Alexandra stared at them, grinning from ear to ear as her father burst into laughter, Caius slapping his knee as she watched.
“Could you imagine the sight of it? Our fearless leader up and deserts the entire legion because he thinks he’s properly mucked things up and that the entire Shahzad Army is closing on us. So this noble—this man cries that his life is too valuable and flees.”
“Left us to die, s’more like it.”
“Quite right, Brother. Anyways, your father over here manages to muster our company together. We fight a retreating action through this forest while the Shahzad army keeps hurling everything at us. Shield by shield we made them pay for every inch of ground they took.”
Caius’ face had turned grim and Alexandra could see it, the laughter fading as he took the longest swig of wine she had seen.
“A lot of good men died in that battle, Alexandra. For what? Some stupid Noble who didn’t know better, that’s what.”
She watched as he slumped back, his features sunken and sullen as the thought of friends lost mingled in his mind.
“Only person you can trust is the one at your side, your brothers and sisters fighting and bleeding beside you, remember that. Outsider’s don’t give a shit about folk like us.”
“Brother, the hour is growing late.”
Alexandra had never been happier to hear her father put an end to a story. It was a somber reminder of the reality they had lived in.
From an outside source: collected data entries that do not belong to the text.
-- pv_equiv track=rewrite | github.com/williamDalston/WriterAI | prometheus_novel/quality/editorial_craft.py | _chapters_from_scenes
-- ===== SOURCE A (Python) =====
-- from collections import defaultdict
-- from typing import Any, Dict, List, Optional
--
-- def _chapters_from_scenes(scenes: List[Dict]) -> Dict[int, str]:
--     """Build chapter_num -> full text."""
--     by_ch: Dict[int, List[str]] = defaultdict(list)
--     for s in (scenes or []):
--         if not isinstance(s, dict):
--             continue
--         ch = int(s.get("chapter", 0))
--         content = s.get("content", "")
--         if content:
--             by_ch[ch].append(content)
--     return {ch: "\n\n".join(texts) for ch, texts in by_ch.items()}
-- ===== SOURCE B (Python) =====
-- def _chapters_from_scenes(scenes):
--     """Build chapter_num -> full text.
--
--     Selection-grouping alternative: extract the (chapter, content) pair list,
--     then recursively peel off the first chapter's group (gather all its
--     contents, drop them) until nothing is left."""
--     pairs = []
--     for s in (scenes or []):
--         if not isinstance(s, dict):
--             continue
--         ch = int(s.get("chapter", 0))
--         content = s.get("content", "")
--         if content:
--             pairs.append((ch, content))
--
--     def group(ps):
--         if not ps:
--             return {}
--         ch = ps[0][0]
--         out = {ch: "\n\n".join(c for k, c in ps if k == ch)}
--         out.update(group([(k, c) for k, c in ps if k != ch]))
--         return out
--
--     return group(pairs)
-- ===== Notes on version B (the rewrite author's own statement) =====
-- stated objective: alternative
-- what changed: Replaces the single-pass defaultdict hash-grouping with selection grouping: flatten to a (chapter, content) pair list, then recursively peel off the first pair's chapter (join all its contents, filter it out) until the list is empty.
import Mathlib
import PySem

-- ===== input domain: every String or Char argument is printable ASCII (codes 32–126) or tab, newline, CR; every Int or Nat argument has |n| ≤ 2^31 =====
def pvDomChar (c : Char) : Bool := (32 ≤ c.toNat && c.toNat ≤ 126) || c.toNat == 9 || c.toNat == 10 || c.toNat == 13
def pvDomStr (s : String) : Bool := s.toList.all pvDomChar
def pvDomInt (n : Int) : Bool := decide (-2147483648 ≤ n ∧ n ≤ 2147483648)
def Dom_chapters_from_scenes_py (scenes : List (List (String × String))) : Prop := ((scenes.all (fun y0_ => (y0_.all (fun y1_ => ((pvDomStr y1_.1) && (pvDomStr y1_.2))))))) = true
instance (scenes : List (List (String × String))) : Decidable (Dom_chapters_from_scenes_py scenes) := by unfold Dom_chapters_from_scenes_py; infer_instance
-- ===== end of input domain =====

-- B replaces A's single-pass defaultdict hash-grouping with selection grouping: a flat pair list,
-- then recursively peel off the first pair's chapter (join its contents, filter it out); alternative decomposition, not faster.


-- ===== PORT A =====
-- `isinstance(s, dict)` is always true under the type convention (each scene IS a dict), so the
-- `continue` branch is vacuous and not ported. Under Pre_ the `int()` never raises; the port's
-- `.getD 0` is only reached outside Pre_.
def chapters_from_scenes_py (scenes : List (List (String × String))) : List (Int × String) :=
  let by_ch : PySem.Dict Int (List String) :=
    scenes.foldl (fun d s =>
      let ch : Int := match (PySem.Dict.ofList s).get? "chapter" with
        | none => 0
        | some v => (PySem.Int.ofStr? v).getD 0
      let content : String := ((PySem.Dict.ofList s).get? "content").getD ""
      if content ≠ "" then d.modify ch [] (· ++ [content]) else d) PySem.Dict.empty
  by_ch.items.map (fun p => (p.1, PySem.Str.join "\n\n" p.2))

-- ===== PORT B =====
-- the `for s in scenes: … pairs.append((ch, content))` pass of Source B
def pvScenePairs : List (List (String × String)) → List (Int × String)
  | [] => []
  | s :: rest =>
    let ch : Int := match (PySem.Dict.ofList s).get? "chapter" with
      | none => 0
      | some v => (PySem.Int.ofStr? v).getD 0
    let content : String := ((PySem.Dict.ofList s).get? "content").getD ""
    if content ≠ "" then (ch, content) :: pvScenePairs rest else pvScenePairs rest

-- the recursive `group` of Source B: peel off the first chapter, recurse on the rest
def pvGroup : List (Int × String) → List (Int × String)
  | [] => []
  | (ch, c) :: rest =>
    (ch, PySem.Str.join "\n\n" (c :: (rest.filter (fun p => p.1 == ch)).map (·.2))) ::
      pvGroup (rest.filter (fun p => !(p.1 == ch)))
termination_by ps => ps.length
decreasing_by simp; exact (List.length_filter_le _ _).trans (by simp)

def chapters_from_scenes_py_alt (scenes : List (List (String × String))) : List (Int × String) :=
  pvGroup (pvScenePairs scenes)

-- ===== PRECONDITION & SPEC =====
-- Pre_ excludes exactly the scenes whose "chapter" value is not an int literal, where Python's
-- int() raises ValueError in A (and in B alike).
def Pre_chapters_from_scenes_py (scenes : List (List (String × String))) : Prop :=
  (scenes.all (fun s => match (PySem.Dict.ofList s).get? "chapter" with
    | none => true
    | some v => (PySem.Int.ofStr? v).isSome)) = true
instance (scenes : List (List (String × String))) : Decidable (Pre_chapters_from_scenes_py scenes) := by
  unfold Pre_chapters_from_scenes_py; infer_instance
def pvWitness_chapters_from_scenes_py : (List (List (String × String))) :=
  [[("chapter", "2"), ("content", "b")], [("chapter", "1"), ("content", "a")],
   [("chapter", "2"), ("content", "c")], [("content", "x")]]
def Spec_chapters_from_scenes_py (scenes : List (List (String × String))) (out : List (Int × String)) : Prop := out = chapters_from_scenes_py_alt scenes
instance (scenes : List (List (String × String))) (out : List (Int × String)) : Decidable (Spec_chapters_from_scenes_py scenes out) := by unfold Spec_chapters_from_scenes_py; infer_instance

-- ===== CLAIM (what is proved, stated in full; the proofs are below) =====
def Claim_equal_chapters_from_scenes_py : Prop := ∀ (scenes : List (List (String × String))), Dom_chapters_from_scenes_py scenes → Pre_chapters_from_scenes_py scenes → Spec_chapters_from_scenes_py scenes (chapters_from_scenes_py scenes)

-- ===== LEMMAS AND PROOFS =====

-- The value a scene contributes: some (chapter, content) when content is non-empty, else none.
def pvPairOf (s : List (String × String)) : Option (Int × String) :=
  let ch : Int := match (PySem.Dict.ofList s).get? "chapter" with
    | none => 0
    | some v => (PySem.Int.ofStr? v).getD 0
  let content : String := ((PySem.Dict.ofList s).get? "content").getD ""
  if content ≠ "" then some (ch, content) else none

theorem pvScenePairs_eq_filterMap (scenes : List (List (String × String))) :
    pvScenePairs scenes = scenes.filterMap pvPairOf := by
  induction scenes with
  | nil => rfl
  | cons s rest ih =>
    simp only [pvScenePairs, List.filterMap_cons]
    split_ifs with h
    · have hp : pvPairOf s = some
        ((match (PySem.Dict.ofList s).get? "chapter" with
          | none => 0
          | some v => (PySem.Int.ofStr? v).getD 0),
         ((PySem.Dict.ofList s).get? "content").getD "") := by
        simp only [pvPairOf, if_pos h]
      rw [hp, ih]
    · have hp : pvPairOf s = none := by simp only [pvPairOf, if_neg h]
      rw [hp, ih]

theorem dict_eq_pairs_foldl (scenes : List (List (String × String)))
    (d : PySem.Dict Int (List String)) :
    scenes.foldl (fun d s =>
      let ch : Int := match (PySem.Dict.ofList s).get? "chapter" with
        | none => 0
        | some v => (PySem.Int.ofStr? v).getD 0
      let content : String := ((PySem.Dict.ofList s).get? "content").getD ""
      if content ≠ "" then d.modify ch [] (· ++ [content]) else d) d
    = (scenes.filterMap pvPairOf).foldl (fun d p => d.modify p.1 [] (· ++ [p.2])) d := by
  induction scenes generalizing d with
  | nil => rfl
  | cons s rest ih =>
    simp only [List.foldl_cons, List.filterMap_cons]
    split_ifs with h
    · have hp : pvPairOf s = some
        ((match (PySem.Dict.ofList s).get? "chapter" with
          | none => 0
          | some v => (PySem.Int.ofStr? v).getD 0),
         ((PySem.Dict.ofList s).get? "content").getD "") := by
        simp only [pvPairOf, if_pos h]
      rw [hp, ih]
      rfl
    · have hp : pvPairOf s = none := by simp only [pvPairOf, if_neg h]
      rw [hp, ih]

-- A's value, characterised over the flat pair list.
theorem portA_char (scenes : List (List (String × String))) :
    chapters_from_scenes_py scenes
      = (PySem.List.dedup ((scenes.filterMap pvPairOf).map (·.1))).map
          (fun ch => (ch, PySem.Str.join "\n\n"
            (((scenes.filterMap pvPairOf).filter (fun p => p.1 == ch)).map (·.2)))) := by
  unfold chapters_from_scenes_py
  rw [dict_eq_pairs_foldl]
  simp only []
  set P := scenes.filterMap pvPairOf with hP
  set D := P.foldl (fun d p => d.modify p.1 [] (· ++ [p.2])) (PySem.Dict.empty : PySem.Dict Int (List String)) with hD
  have hnd : D.keys.Nodup := by
    rw [hD]
    exact PySem.Dict.nodup_keys_foldl_modify_key P Prod.fst [] (fun d p => (· ++ [p.2])) _
      PySem.Dict.nodup_keys_empty
  have hkeys : D.keys = PySem.List.dedup (P.map (·.1)) := by
    rw [hD, PySem.Dict.keys_foldl_modify_key]
    simp [PySem.Dict.keys_empty, PySem.Set.update, PySem.List.dedup_eq_ofList, PySem.Set.ofList]
  have hitems : D.items = D.keys.map (fun k => (k, D.getD k [])) :=
    PySem.Dict.items_eq_map_keys D hnd []
  rw [hitems, hkeys, List.map_map]
  apply List.map_congr_left
  intro ch _
  have hget : D.getD ch [] = (P.filter (fun p => p.1 == ch)).map (·.2) := by
    rw [hD, PySem.Dict.getD_foldl_modify_append]
    simp [PySem.Dict.getD_empty]
  simp [hget]

-- dedup recurrence: first element kept, later copies dropped.
theorem dedup_cons {α : Type} [BEq α] [LawfulBEq α] (x : α) (l : List α) :
    PySem.List.dedup (x :: l) = x :: (PySem.List.dedup l).filter (fun y => !(y == x)) := by
  simp only [PySem.List.dedup_eq_ofList, PySem.Set.ofList_eq_foldl, List.foldl_cons]
  have h1 : PySem.Set.add ([] : List α) x = [x] := rfl
  rw [h1]
  have h2 : List.foldl PySem.Set.add [x] l = PySem.Set.update [x] l := rfl
  rw [h2, PySem.Set.update_eq_append_filter]
  simp only [PySem.Set.ofList_eq_foldl, List.singleton_append]
  congr 1
  apply List.filter_congr
  intro y _
  simp [PySem.Set.contains, BEq.comm]

-- dedup commutes with filter (filter keeps order and first occurrences).
theorem dedup_filter {α : Type} [BEq α] [LawfulBEq α] (l : List α) (p : α → Bool) :
    PySem.List.dedup (l.filter p) = (PySem.List.dedup l).filter p := by
  induction l with
  | nil => rfl
  | cons x l ih =>
    by_cases hx : p x = true
    · rw [List.filter_cons_of_pos hx, dedup_cons, dedup_cons, ih,
        List.filter_cons_of_pos hx, List.filter_filter, List.filter_filter]
      congr 1
      apply List.filter_congr
      intro y _
      cases h : (y == x) <;> simp [Bool.and_comm]
    · rw [List.filter_cons_of_neg hx, dedup_cons, ih, List.filter_cons_of_neg hx,
        List.filter_filter]
      apply List.filter_congr
      intro y _
      cases h : p y
      · simp
      · have : ¬ (y == x) = true := by
          intro hyx
          exact hx (by rwa [eq_of_beq hyx] at h)
        simp [this]

theorem map_fst_filter (rest : List (Int × String)) (q : Int → Bool) :
    (rest.filter (fun p => q p.1)).map (·.1) = (rest.map (·.1)).filter q := by
  induction rest with
  | nil => rfl
  | cons p r ih =>
    cases h : q p.1 <;> simp [h, ih]

-- B's recursive group computes the same dedup-and-join characterisation.
theorem pvGroup_char (ps : List (Int × String)) :
    pvGroup ps = (PySem.List.dedup (ps.map (·.1))).map
      (fun ch => (ch, PySem.Str.join "\n\n" ((ps.filter (fun p => p.1 == ch)).map (·.2)))) := by
  generalize hn : ps.length = n
  induction n using Nat.strong_induction_on generalizing ps with
  | _ n ih =>
  match ps, hn with
  | [], _ => rw [pvGroup]; rfl
  | (ch, c) :: rest, hn =>
    rw [pvGroup, ih (rest.filter (fun p => !(p.1 == ch))).length
      (by rw [← hn]; exact Nat.lt_succ_of_le (List.length_filter_le _ _)) _ rfl]
    simp only [List.map_cons, dedup_cons]
    rw [map_fst_filter rest (fun y => !(y == ch)), ← dedup_filter]
    congr 1
    · -- head entries agree
      simp
    · apply List.map_congr_left
      intro k hk
      have hkch : ¬ (k == ch) = true := by
        have hmem := (PySem.List.mem_dedup _ _).mp hk
        have := List.of_mem_filter hmem
        simpa using this
      have h1 : ((ch, c) :: rest).filter (fun p => p.1 == k)
          = rest.filter (fun p => p.1 == k) := by
        rw [List.filter_cons_of_neg]
        simp only [beq_iff_eq] at hkch ⊢
        exact fun h => hkch h.symm
      have h2 : (rest.filter (fun p => !(p.1 == ch))).filter (fun p => p.1 == k)
          = rest.filter (fun p => p.1 == k) := by
        rw [List.filter_filter]
        apply List.filter_congr
        intro p _
        cases h : (p.1 == k)
        · simp
        · have : ¬ (p.1 == ch) = true := by
            intro hc
            exact hkch (by rw [beq_iff_eq] at h hc ⊢; rw [← h, hc])
          simp [this]
      rw [h1, h2]

theorem chapters_from_scenes_py_spec' (scenes : List (List (String × String))) :
    chapters_from_scenes_py scenes = chapters_from_scenes_py_alt scenes := by
  rw [portA_char]
  unfold chapters_from_scenes_py_alt
  rw [pvScenePairs_eq_filterMap, pvGroup_char]

-- ===== VERDICT (by name: the statement is the Claim_ definition above) =====
theorem chapters_from_scenes_py_spec : Claim_equal_chapters_from_scenes_py := by
  intro scenes _ _
  exact chapters_from_scenes_py_spec' scenes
There wasn’t a soul from Arkadia that could say they hadn’t lost someone in the war. Caius was no exception. Friends he had grown up with, dead before his eyes. She couldn’t imagine what that must have felt like.
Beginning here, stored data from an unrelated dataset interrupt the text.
-- ===== VERDICT (by name: the statement is the Claim_ definition above) =====
theorem get_all_feasible_strucutre_spec : Claim_equal_get_all_feasible_strucutre := by
  intro m steps hDom hPre
  unfold Spec_get_all_feasible_strucutre get_all_feasible_strucutre get_all_feasible_strucutre_alt
  by_cases hm1 : m < 1
  · rw [goA_none_of_lt steps _ m hm1, if_pos hm1]
  by_cases hm2 : m = 1
  · subst hm2; rw [goA_one]; norm_num
  · have hm : 2 ≤ m := by omega
    obtain ⟨h0, h1⟩ : (0 : Int) ∉ steps ∧ (1 : Int) ∉ steps := by
      rcases hPre with h | h
      · omega
      · exact h
    rw [if_neg hm1, if_neg hm2]
    set S := PySem.List.sorted (divLoop m m.toNat 1 []) (fun x => x) false with hS
    have hmemDL : ∀ v : Int, v ∈ divLoop m m.toNat 1 [] ↔ 1 ≤ v ∧ v ∣ m := by
      intro v
      rw [divLoop_mem m hm m.toNat 1 [] (by omega) (by omega)]
      constructor
      · rintro (h | ⟨ha, hb, -, -⟩)
        · simp at h
        · exact ⟨ha, hb⟩
      · rintro ⟨hv1, hdvd⟩
        refine Or.inr ⟨hv1, hdvd, hv1, ?_⟩
        have hvm : v ≤ m := Int.le_of_dvd (by omega) hdvd
        have := (PySem.Int.le_floordiv_iff_mul_le (a := m) (b := v) (q := 1) (by omega)).2
          (by omega)
        omega
    have h1S : (1 : Int) ∈ S := by
      rw [hS, PySem.List.mem_sorted]
      exact (hmemDL 1).2 ⟨le_refl 1, one_dvd m⟩
    obtain ⟨a, rest, hcons⟩ : ∃ a rest, S = a :: rest := by
      cases hSc : S with
      | nil => rw [hSc] at h1S; simp at h1S
      | cons a r => exact ⟨a, r, rfl⟩
    have ha1 : a = 1 := by
      have hle := PySem.List.key_head_sorted_le _ _ (hS.symm.trans hcons)
      have ha_mem : a ∈ divLoop m m.toNat 1 [] := by
        rw [← PySem.List.mem_sorted (key := fun x => x) (rev := false), ← hS, hcons]
        simp
      have ha1' := ((hmemDL a).1 ha_mem).1
      have hle1 := hle 1 ((hmemDL 1).2 ⟨le_refl 1, one_dvd m⟩)
      simp only [] at hle1
      omega
    subst ha1
    have hDLcount : (divLoop m m.toNat 1 []).count 1 = 1 := by
      obtain ⟨t, ht⟩ : ∃ t, m.toNat = t + 1 := ⟨m.toNat - 1, by omega⟩
      rw [ht, divLoop]
      have hmod1 : PySem.Int.mod m 1 = 0 := (PySem.Int.mod_eq_zero_iff_dvd m 1).2 (one_dvd m)
      have hfd1 : PySem.Int.floordiv m 1 = m := pv_fd_exact m m 1 (le_refl 1) (by ring)
      rw [if_pos (by nlinarith : (1 : Int) * 1 ≤ m), if_pos hmod1,
        if_pos (by rw [hfd1]; omega : (1 : Int) ≠ PySem.Int.floordiv m 1),
        divLoop_count_one m t (1 + 1) _ (by omega), hfd1]
      simp [List.count_cons]
      omega
    have h1rest : (1 : Int) ∉ rest := by
      have hc : List.count 1 S = 1 := by
        rw [hS, List.Perm.count_eq (PySem.List.sorted_perm _ _ _), hDLcount]
      rw [hcons] at hc
      simp at hc
      exact List.count_eq_zero.1 hc
    have hpwS : S.Pairwise (· ≤ ·) := by
      rw [hS]
      exact PySem.List.sorted_pairwise _ _
    have hrest_facts : ∀ r ∈ rest, 2 ≤ r ∧ r ∣ m := by
      intro r hr
      have hrDL : r ∈ divLoop m m.toNat 1 [] := by
        rw [← PySem.List.mem_sorted (key := fun x => x) (rev := false), ← hS, hcons]
        simp [hr]
      have := (hmemDL r).1 hrDL
      have hr1 : r ≠ 1 := fun h => h1rest (h ▸ hr)
      exact ⟨by omega, this.2⟩
    have hinit : ∀ u : Int, 1 ≤ u → u ∣ m → u ∉ rest →
        goA steps u.toNat u = some ((PySem.Dict.ofList [((1:Int), [[(1:Int)]])]).getD u []) := by
      intro u hu hdvd hnotin
      have huS : u ∈ S := by
        rw [hS, PySem.List.mem_sorted]
        exact (hmemDL u).2 ⟨hu, hdvd⟩
      rw [hcons] at huS
      rcases List.mem_cons.1 huS with rfl | hmem
      · rw [goA_one]; rfl
      · exact absurd hmem hnotin
    have main := foldB_inv steps m h0 h1 rest (PySem.Dict.ofList [((1:Int), [[(1:Int)]])])
      hrest_facts (List.pairwise_cons.1 (hcons ▸ hpwS)).2 hinit m (by omega) dvd_rfl
    show goA steps m.toNat m =
      some ((List.foldl (fun memo v => memo.insert v (bInner steps memo v))
        (PySem.Dict.ofList [(1, [[1]])]) (PySem.List.slice S (some 1))).getD m [])
    rw [PySem.List.slice_from_one, hcons]
    exact main
-- pv_equiv track=rewrite | github.com/ajeseung/Coding_test_practice | 프로그래머스/2/388353. 지게차와 크레인/지게차와 크레인.py | solution
-- ===== SOURCE A (Python) =====
-- from collections import deque
--
-- def solution(storage, requests):
--     n = len(storage)
--     m = len(storage[0])
--     grid = [list(row) for row in storage]
--     EMPTY = '.'
--     dirs = [(1,0), (-1,0), (0,1), (0,-1)]
--
--     def outside_empty_bfs():
--         """바깥(경계)과 연결된 '빈 칸'을 BFS로 표시해서 visited 반환"""
--         visited = [[False]*m for _ in range(n)]
--         q = deque()
--
--         # 경계의 빈 칸들에서 시작
--         for i in range(n):
--             for j in (0, m-1):
--                 if grid[i][j] == EMPTY and not visited[i][j]:
--                     visited[i][j] = True
--                     q.append((i, j))
--         for j in range(m):
--             for i in (0, n-1):
--                 if grid[i][j] == EMPTY and not visited[i][j]:
--                     visited[i][j] = True
--                     q.append((i, j))
--
--         # 빈 칸끼리만 확장
--         while q:
--             x, y = q.popleft()
--             for dx, dy in dirs:
--                 nx, ny = x + dx, y + dy
--                 if 0 <= nx < n and 0 <= ny < m:
--                     if not visited[nx][ny] and grid[nx][ny] == EMPTY:
--                         visited[nx][ny] = True
--                         q.append((nx, ny))
--         return visited
--
--     for req in requests:
--         ch = req[0]
--
--         # 크레인: 해당 알파벳 전부 제거
--         if len(req) == 2:
--             for i in range(n):
--                 for j in range(m):
--                     if grid[i][j] == ch:
--                         grid[i][j] = EMPTY
--             continue
--
--         # 지게차: "요청 시점" 접근 가능한 ch만 제거
--         outside = outside_empty_bfs()
--         to_remove = []
--
--         for i in range(n):
--             for j in range(m):
--                 if grid[i][j] != ch:
--                     continue
--
--                 # 경계면은 무조건 접근 가능
--                 if i == 0 or i == n-1 or j == 0 or j == m-1:
--                     to_remove.append((i, j))
--                     continue
--
--                 # 바깥과 연결된 빈 칸에 인접하면 접근 가능
--                 accessible = False
--                 for dx, dy in dirs:
--                     ni, nj = i + dx, j + dy
--                     if grid[ni][nj] == EMPTY and outside[ni][nj]:
--                         accessible = True
--                         break
--                 if accessible:
--                     to_remove.append((i, j))
--
--         # 동시 제거(연쇄 제거 방지)
--         for i, j in to_remove:
--             grid[i][j] = EMPTY
--
--     # 남은 컨테이너 수
--     return sum(1 for i in range(n) for j in range(m) if grid[i][j] != EMPTY)
-- ===== SOURCE B (Python) =====
-- def solution(storage, requests):
--     # Same result as the BFS version, but outside-connected empty cells are found by
--     # iterated dense saturation of a set (bounded fixed-point iteration), not a queue BFS.
--     # Works on a rectangular copy truncated to the width of the first row.
--     n = len(storage)
--     m = len(storage[0])
--     grid = [list(row[:m]) for row in storage]
--
--     def inb(i, j):
--         return 0 <= i < n and 0 <= j < m
--
--     def nbrs(i, j):
--         return [(i + 1, j), (i - 1, j), (i, j + 1), (i, j - 1)]
--
--     def boundary(i, j):
--         return i == 0 or i == n - 1 or j == 0 or j == m - 1
--
--     def outside_reach():
--         vis = {(i, j) for i in range(n) for j in range(m)
--                if grid[i][j] == '.' and boundary(i, j)}
--         for _ in range(n * m):
--             new = {(a, b) for (i, j) in vis for (a, b) in nbrs(i, j)
--                    if inb(a, b) and grid[a][b] == '.'} - vis
--             if not new:
--                 break
--             vis = vis | new
--         return vis
--
--     for req in requests:
--         ch = req[0]
--         if len(req) == 2:
--             grid = [['.' if c == ch else c for c in row] for row in grid]
--         else:
--             out = outside_reach()
--             rem = [(i, j) for i in range(n) for j in range(m)
--                    if grid[i][j] == ch and
--                    (boundary(i, j) or any(p in out for p in nbrs(i, j)))]
--             for i, j in rem:
--                 grid[i][j] = '.'
--     return sum(c != '.' for row in grid for c in row)
-- ===== Notes on version B (the rewrite author's own statement) =====
-- stated objective: alternative
-- what changed: The forklift's outside-connected empty region is computed by bounded fixed-point saturation of a cell set (repeatedly adding empty neighbours of the set, at most n*m rounds) instead of an explicit deque BFS with a visited matrix, crane removal and the final count become per-row comprehensions/sums instead of index-range scans, and removable cells are collected by one filter over all cells.
import Mathlib
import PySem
“Time for sleep, Alexandra. We leave in the morning.”
She rose to her feet, a glance cast over her shoulder one last time as Petros drew closer to Caius.
“Good night, Uncle.”
Caius raised his head and allowed her to see the sadness in his eyes for a brief moment as he nodded. He wore a mask of jovial fun, but in reality, Caius was just as broken as Father. She slunk off to bed, unable to shake the strange feeling that had befallen her.